Одним из первых это ощутил на себе младший сын Троцкого Сережа, которому было шесть с половиной лет и который только научился читать по-немецки. Выйдя во двор в день начала войны, ребенок увидел надпись крупными буквами: «Alle Serben mussen sterben!» («Все сербы должны умереть!») В ответ на эту странную надпись мальчик воскликнул: «Hoch Serben!» («Да здравствуют сербы!») «Он вернулся домой с синяками и с опытом международной политики», – не без чувства гордости писал его отец через 15 лет [821] .
«Опыт международной политики» приобретал не только ребенок, но и его родители. Троцкий вспоминал: «Я бродил по центральным улицам столь знакомой мне Вены и наблюдал эту совершенно необычную для шикарного Ринга [главная улица австрийской столицы] толпу, в которой пробудились надежды… Война захватывает всех, и, следовательно, угнетенные, обманутые жизнью чувствуют себя как бы на равной ноге с богатыми и сильными… Недаром же война часто является в истории матерью революции» [822] . Одурманенная патриотическими лозунгами толпа превратилась под пером Троцкого в революционную массу.

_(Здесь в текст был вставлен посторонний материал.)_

-- pv_equiv track=rewrite | github.com/dhruv-gautam16/Code_Chef-Contest- | SUNDAY.py | count_holidays
-- ===== SOURCE A (Python) =====
-- def count_holidays(n, festivals):
--     holidays = set()  # set to store all holidays
--     for i in range(1, 31):
--         if i % 7 == 6 or i % 7 == 0:  # check if day is a Saturday or Sunday
--             holidays.add(i)
--     for festival in festivals:
--         if festival % 7 != 0 and festival % 7 != 6:  # check if festival is not on a weekend
--             holidays.add(festival)
--     return len(holidays)
-- ===== SOURCE B (Python) =====
-- def count_holidays(n, festivals):
--     # A 30-day month always has exactly 8 weekend days (6,7,13,14,20,21,27,28),
--     # and a non-weekend festival can never coincide with one of them, so the two
--     # groups are disjoint.  Dedup the festivals WITHOUT a set: sort them so equal
--     # values are adjacent and count each weekday value once, at its first slot.
--     total = 8
--     prev = None
--     for f in sorted(festivals):
--         if f != prev and f % 7 != 0 and f % 7 != 6:
--             total += 1
--         prev = f
--     return total
-- ===== Notes on version B (the rewrite author's own statement) =====
-- stated objective: alternative
-- what changed: Replaces A's hash-set construction (30-day loop plus set of weekday festivals) by the closed-form 8 weekend days plus a sort-then-scan that counts distinct weekday festivals via adjacent-duplicate skipping, using no set at all.
import Mathlib
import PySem

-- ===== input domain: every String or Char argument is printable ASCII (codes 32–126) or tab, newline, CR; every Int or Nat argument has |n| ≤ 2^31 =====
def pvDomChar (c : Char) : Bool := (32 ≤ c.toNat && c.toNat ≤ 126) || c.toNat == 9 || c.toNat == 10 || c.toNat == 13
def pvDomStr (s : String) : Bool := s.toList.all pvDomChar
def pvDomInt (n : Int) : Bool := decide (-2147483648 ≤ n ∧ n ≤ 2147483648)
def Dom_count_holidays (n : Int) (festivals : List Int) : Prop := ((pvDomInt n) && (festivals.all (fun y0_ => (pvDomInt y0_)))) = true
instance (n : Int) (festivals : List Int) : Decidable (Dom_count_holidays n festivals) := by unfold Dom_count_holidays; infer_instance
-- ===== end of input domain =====

-- B replaces A's set-building loops by the constant 8 weekend days plus a
-- sort-then-scan that counts distinct weekday festivals (no set): alternative.


-- ===== PORT A =====
def count_holidays (n : Int) (festivals : List Int) : Int :=
  let holidays : PySem.Set Int := PySem.Set.empty
  let holidays := (PySem.List.pyRange 1 31 1).foldl
    (fun s i => if PySem.Int.mod i 7 == 6 || PySem.Int.mod i 7 == 0 then PySem.Set.add s i else s)
    holidays
  let holidays := festivals.foldl
    (fun s f => if !(PySem.Int.mod f 7 == 0) && !(PySem.Int.mod f 7 == 6) then PySem.Set.add s f else s)
    holidays
  (PySem.Set.len holidays : Int)

-- ===== PORT B =====
-- B's loop body: state = (total, prev); prev is None before the first iteration
def count_holidays_alt (n : Int) (festivals : List Int) : Int :=
  let r := (PySem.List.sorted festivals (fun x => x) false).foldl
    (fun (st : Int × Option Int) f =>
      (if (some f != st.2) && !(PySem.Int.mod f 7 == 0) && !(PySem.Int.mod f 7 == 6)
       then st.1 + 1 else st.1, some f))
    ((8 : Int), (none : Option Int))
  r.1

-- ===== PRECONDITION & SPEC =====
def Spec_count_holidays (n : Int) (festivals : List Int) (out : Int) : Prop := out = count_holidays_alt n festivals
instance (n : Int) (festivals : List Int) (out : Int) : Decidable (Spec_count_holidays n festivals out) := by unfold Spec_count_holidays; infer_instance

-- ===== CLAIM (what is proved, stated in full; the proofs are below) =====
def Claim_equal_count_holidays : Prop := ∀ (n : Int) (festivals : List Int), Dom_count_holidays n festivals → Spec_count_holidays n festivals (count_holidays n festivals)

-- ===== LEMMAS AND PROOFS =====

-- the weekday predicate shared by A's second loop and B's scan
def pvWk (f : Int) : Bool := !(PySem.Int.mod f 7 == 0) && !(PySem.Int.mod f 7 == 6)

-- A's first loop evaluates to the fixed 8 weekend days
theorem pv_first_loop :
    (PySem.List.pyRange 1 31 1).foldl
      (fun s i => if PySem.Int.mod i 7 == 6 || PySem.Int.mod i 7 == 0 then PySem.Set.add s i else s)
      (PySem.Set.empty : PySem.Set Int)
    = [6, 7, 13, 14, 20, 21, 27, 28] := by decide

-- the add-if loop is Set.update with the filtered list
theorem pv_foldl_addif (l : List Int) (s : PySem.Set Int) :
    l.foldl (fun s f => if pvWk f then PySem.Set.add s f else s) s
    = PySem.Set.update s (l.filter pvWk) := by
  induction l generalizing s with
  | nil => simp [PySem.Set.update]
  | cons x xs ih =>
    simp only [List.foldl_cons, List.filter_cons]
    by_cases h : pvWk x
    · simp [h, ih, PySem.Set.update_cons]
    · simp [h, ih]

-- a weekend-day member never satisfies the filter
theorem pv_not_in_W (y : Int) (hy : pvWk y = true) :
    y ∉ ([6, 7, 13, 14, 20, 21, 27, 28] : List Int) := by
  intro hmem
  fin_cases hmem <;> simp [pvWk, PySem.Int.mod] at hy

-- a nodup list has the length of its element finset
theorem pv_ofList_len (u : List Int) :
    (PySem.Set.ofList u).length = u.toFinset.card := by
  have hnd : (PySem.Set.ofList u).Nodup := PySem.Set.nodup_ofList u
  have hfs : (PySem.Set.ofList u).toFinset = u.toFinset := by
    apply Finset.ext
    intro a
    simp [List.mem_toFinset, PySem.Set.mem_ofList]
  rw [← List.toFinset_card_of_nodup hnd, hfs]

-- B's scan step
def pvStep (st : Int × Option Int) (f : Int) : Int × Option Int :=
  (if (some f != st.2) && !(PySem.Int.mod f 7 == 0) && !(PySem.Int.mod f 7 == 6)
   then st.1 + 1 else st.1, some f)

-- fold the weekday predicate and reassociate the scan condition
theorem pvStep_eq (st : Int × Option Int) (f : Int) :
    pvStep st f = (if (some f != st.2) && pvWk f then st.1 + 1 else st.1, some f) := by
  simp [pvStep, pvWk, Bool.and_assoc]

-- loop invariant: over a sorted tail whose elements dominate prev, the scan
-- adds the number of distinct weekday values not already seen as prev
theorem pv_scan (l : List Int) (t : Int) (p : Option Int)
    (hs : l.Pairwise (· ≤ ·))
    (hp : ∀ y ∈ l, ∀ q, p = some q → q ≤ y) :
    (l.foldl pvStep (t, p)).1
    = t + (((l.filter pvWk).toFinset \ p.toList.toFinset).card : Int) := by
  induction l generalizing t p with
  | nil => simp
  | cons x xs ih =>
    have hx : ∀ y ∈ xs, x ≤ y := fun y hy => (List.pairwise_cons.mp hs).1 y hy
    have hs' : xs.Pairwise (· ≤ ·) := (List.pairwise_cons.mp hs).2
    have hp' : ∀ y ∈ xs, ∀ q, (some x : Option Int) = some q → q ≤ y := by
      intro y hy q hq; cases hq; exact hx y hy
    simp only [List.foldl_cons]
    have hrec := ih (if (some x != p) && pvWk x then t + 1 else t) (some x) hs' hp'
    rw [pvStep_eq, hrec]
    by_cases hpx : p = some x
    · subst hpx
      by_cases hw : pvWk x
      · simp only [bne_self_eq_false, Bool.false_and, if_neg Bool.false_ne_true]
        have : ((x :: xs).filter pvWk).toFinset \ ({x} : Finset Int)
            = (xs.filter pvWk).toFinset \ ({x} : Finset Int) := by
          apply Finset.ext; intro a
          simp only [List.filter_cons, hw, if_pos, List.toFinset_cons,
            Finset.mem_sdiff, Finset.mem_insert, Finset.mem_singleton]
          tauto
        rw [show ((some x : Option Int).toList.toFinset) = ({x} : Finset Int) by simp,
          this]
      · have hxs : ((x :: xs).filter pvWk) = xs.filter pvWk := by
          simp [hw]
        simp only [bne_self_eq_false, Bool.false_and, if_neg Bool.false_ne_true, hxs]
    · -- p, if some q, satisfies q < x, hence is not among x :: xs at all
      have hpnot : ∀ q, p = some q → q ∉ ((x :: xs).filter pvWk).toFinset := by
        intro q hq hmem
        have hqy : q ∈ x :: xs := List.mem_of_mem_filter (List.mem_toFinset.mp hmem)
        have hle : q ≤ x := hp x List.mem_cons_self q hq
        have hge : x ≤ q := by
          rcases List.mem_cons.mp hqy with h | h
          · exact le_of_eq h.symm
          · exact hx q h
        exact hpx (by rw [hq, le_antisymm hle hge])
      have hsd : ((x :: xs).filter pvWk).toFinset \ p.toList.toFinset
          = ((x :: xs).filter pvWk).toFinset := by
        apply Finset.sdiff_eq_self_of_disjoint
        apply Finset.disjoint_right.mpr
        intro a ha
        cases p with
        | none => simp at ha
        | some q =>
          have haq : a = q := by simpa using ha
          subst haq
          exact hpnot a rfl
      rw [hsd]
      have hbne : (some x != p) = true := by
        cases p with
        | none => rfl
        | some q => simp; intro h; exact hpx (by rw [h])
      by_cases hw : pvWk x
      · simp only [hbne, hw, Bool.and_true, if_pos]
        have hins : ((x :: xs).filter pvWk).toFinset
            = insert x (xs.filter pvWk).toFinset := by
          simp [hw]
        have hx_notmem : x ∉ (xs.filter pvWk).toFinset \ ({x} : Finset Int) := by simp
        have hswap : insert x (xs.filter pvWk).toFinset
            = insert x ((xs.filter pvWk).toFinset \ ({x} : Finset Int)) := by
          apply Finset.ext; intro a
          simp only [Finset.mem_insert, Finset.mem_sdiff, Finset.mem_singleton]
          tauto
        rw [hins, hswap, Finset.card_insert_of_notMem hx_notmem]
        simp only [Option.toList, List.toFinset_cons, List.toFinset_nil, insert_empty_eq]
        push_cast
        ring
      · have hxs : ((x :: xs).filter pvWk) = xs.filter pvWk := by
          simp [hw]
        have hxno : x ∉ (xs.filter pvWk).toFinset := by
          simp only [List.mem_toFinset, List.mem_filter]
          rintro ⟨-, hwk⟩; exact hw hwk
        have hnx : (xs.filter pvWk).toFinset \ ({x} : Finset Int)
            = (xs.filter pvWk).toFinset := by
          apply Finset.sdiff_eq_self_of_disjoint
          rw [Finset.disjoint_singleton_right]
          exact hxno
        simp only [hw, Bool.and_false, Bool.false_and, if_neg Bool.false_ne_true,
          hxs, Option.toList, List.toFinset_cons, List.toFinset_nil, insert_empty_eq, hnx]

-- ===== VERDICT (by name: the statement is the Claim_ definition above) =====
theorem count_holidays_spec : Claim_equal_count_holidays := by
  intro n festivals _
  unfold Spec_count_holidays count_holidays count_holidays_alt
  simp only []
  rw [pv_first_loop]
  -- fold the named helpers back into both sides
  rw [show (fun (s : PySem.Set Int) (f : Int) =>
        if !(PySem.Int.mod f 7 == 0) && !(PySem.Int.mod f 7 == 6)
        then PySem.Set.add s f else s)
      = (fun s f => if pvWk f then PySem.Set.add s f else s) from rfl]
  rw [show (fun (st : Int × Option Int) (f : Int) =>
        (if (some f != st.2) && !(PySem.Int.mod f 7 == 0) && !(PySem.Int.mod f 7 == 6)
         then st.1 + 1 else st.1, some f)) = pvStep from rfl]
  -- A's side: 8 weekend days plus the distinct weekday festivals
  rw [pv_foldl_addif festivals ([6, 7, 13, 14, 20, 21, 27, 28] : PySem.Set Int),
    PySem.Set.update_eq_append_filter]
  have hfilt : (PySem.Set.ofList (festivals.filter pvWk)).filter
      (fun y => !(PySem.Set.contains ([6, 7, 13, 14, 20, 21, 27, 28] : PySem.Set Int) y))
      = PySem.Set.ofList (festivals.filter pvWk) := by
    apply List.filter_eq_self.mpr
    intro y hy
    have hy' : y ∈ festivals.filter pvWk := (PySem.Set.mem_ofList _ _).mp hy
    have h8 := pv_not_in_W y (List.mem_filter.mp hy').2
    simp at h8 ⊢
    exact h8
  rw [hfilt]
  -- B's side: the sorted scan counts the same distinct weekday values
  have hscan := pv_scan (PySem.List.sorted festivals (fun x => x) false) 8 none
    (PySem.List.sorted_pairwise (xs := festivals) (key := fun x => x))
    (by intro y _ q hq; cases hq)
  rw [hscan]
  have hperm : (PySem.List.sorted festivals (fun x => x) false).Perm festivals :=
    PySem.List.sorted_perm ..
  have hpf : ((PySem.List.sorted festivals (fun x => x) false).filter pvWk).toFinset
      = (festivals.filter pvWk).toFinset :=
    Finset.ext fun a => by simp [List.mem_toFinset]
  simp only [Option.toList, List.toFinset_nil, Finset.sdiff_empty, hpf,
    PySem.Set.len, List.length_append, List.length_cons, List.length_nil,
    pv_ofList_len]
  push_cast
  ring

3 августа, после объявления Германией войны России, Троцкий совместно с одним из австрийских социал-демократических лидеров Виктором Адлером отправился к начальнику политической полиции Австрии Гайеру, чтобы выяснить положение, в котором теперь оказались политические эмигранты из России. Разумеется, они были врагами царского правительства, то есть врагами врагов Австро-Венгрии, и им, казалось бы, не должно было ничего угрожать. Но в то же время это были подданные враждебного государства, и, как таковые, они вполне могли оказаться под молотом бездумной бюрократической репрессивной машины, тем более что в условиях войны с каждым часом усиливался истерический поиск шпионов.
Так и оказалось. Гайер высказал предположение (фактически раскрыв принятое уже решение), что уже на следующий день может появиться приказ об аресте всех русских и сербов. На сообщение Троцкого, что в этом случае он завтра же уедет с семьей в Швейцарию, полицейский начальник порекомендовал сделать это по возможности сегодня. Через три часа Лев, Наталья и оба сына находились в поезде, отправлявшемся в Цюрих [823] .
Троцкий был искренне потрясен энтузиазмом толп в столицах воюющих государств. Но уже через несколько дней после того, как вспыхнула всемирная бойня, произошло событие не менее важное: социал-демократические партии Германии и Франции объявили о том, что их страны ведут «справедливую» войну, и в национальных парламентах проголосовали за предоставление своим правительствам военных кредитов. Вера в то, что социал-демократы европейских стран проголосуют против предоставления для этой войны кредитов и таким образом остановят кровопролитие, оказалась еще одной социалистической утопией.
В Цюрихе Троцкий стал вести дневник, который до нас дошел только в виде выдержек в его воспоминаниях и текстах, опубликованных в 1922 г. [824] Если судить по приводимым в мемуарах специально отобранным записям, главным выводом, сделанным Троцким в то время, был тот, что произошло полное крушение 2-го Интернационала. 11 августа в дневник было записано: «Только пробуждение революционного социалистического движения, которое должно будет сразу принять крайне бурные формы, заложит фундамент нового Интернационала. Грядущие годы будут эпохой социальной революции» [825] . Таким образом, Троцкий приблизился к позиции Ленина, который вскоре после начала мировой войны жестко сформулировал лозунги большевиков: отказ от поддержки своих правительств в империалистической войне; поражение своих правительств в войне; превращение империалистической войны в войну гражданскую; право наций на самоопределение, вплоть до отделения и образования независимого государства; создание нового Интернационала, свободного от оппортунизма и социал-шовинизма.
Отчасти это были экстремистские и в значительной мере демагогические, популистские позиции, которые Ленин не собирался проводить в жизнь (в частности, требование самоопределения), отчасти просто граничившие с государственной изменой (особенно лозунг поражения своего правительства в войне). Троцкий не разделял этого требования, так же как и превращения «империалистической войны в гражданскую», и требования полного национального самоопределения, полагая, что таковое может привести к необратимым и совершенно неожиданным отрицательным последствиям, например к кровопролитным столкновениям между нациями (что действительно и происходило не раз на протяжении XX – начала XXI в.). Его надежды на социальную революцию носили значительно более абстрактный характер. Он стоял на той позиции, что войну необходимо завершить как можно скорее демократическим миром, который, в свою очередь, будет способствовать развязыванию революций.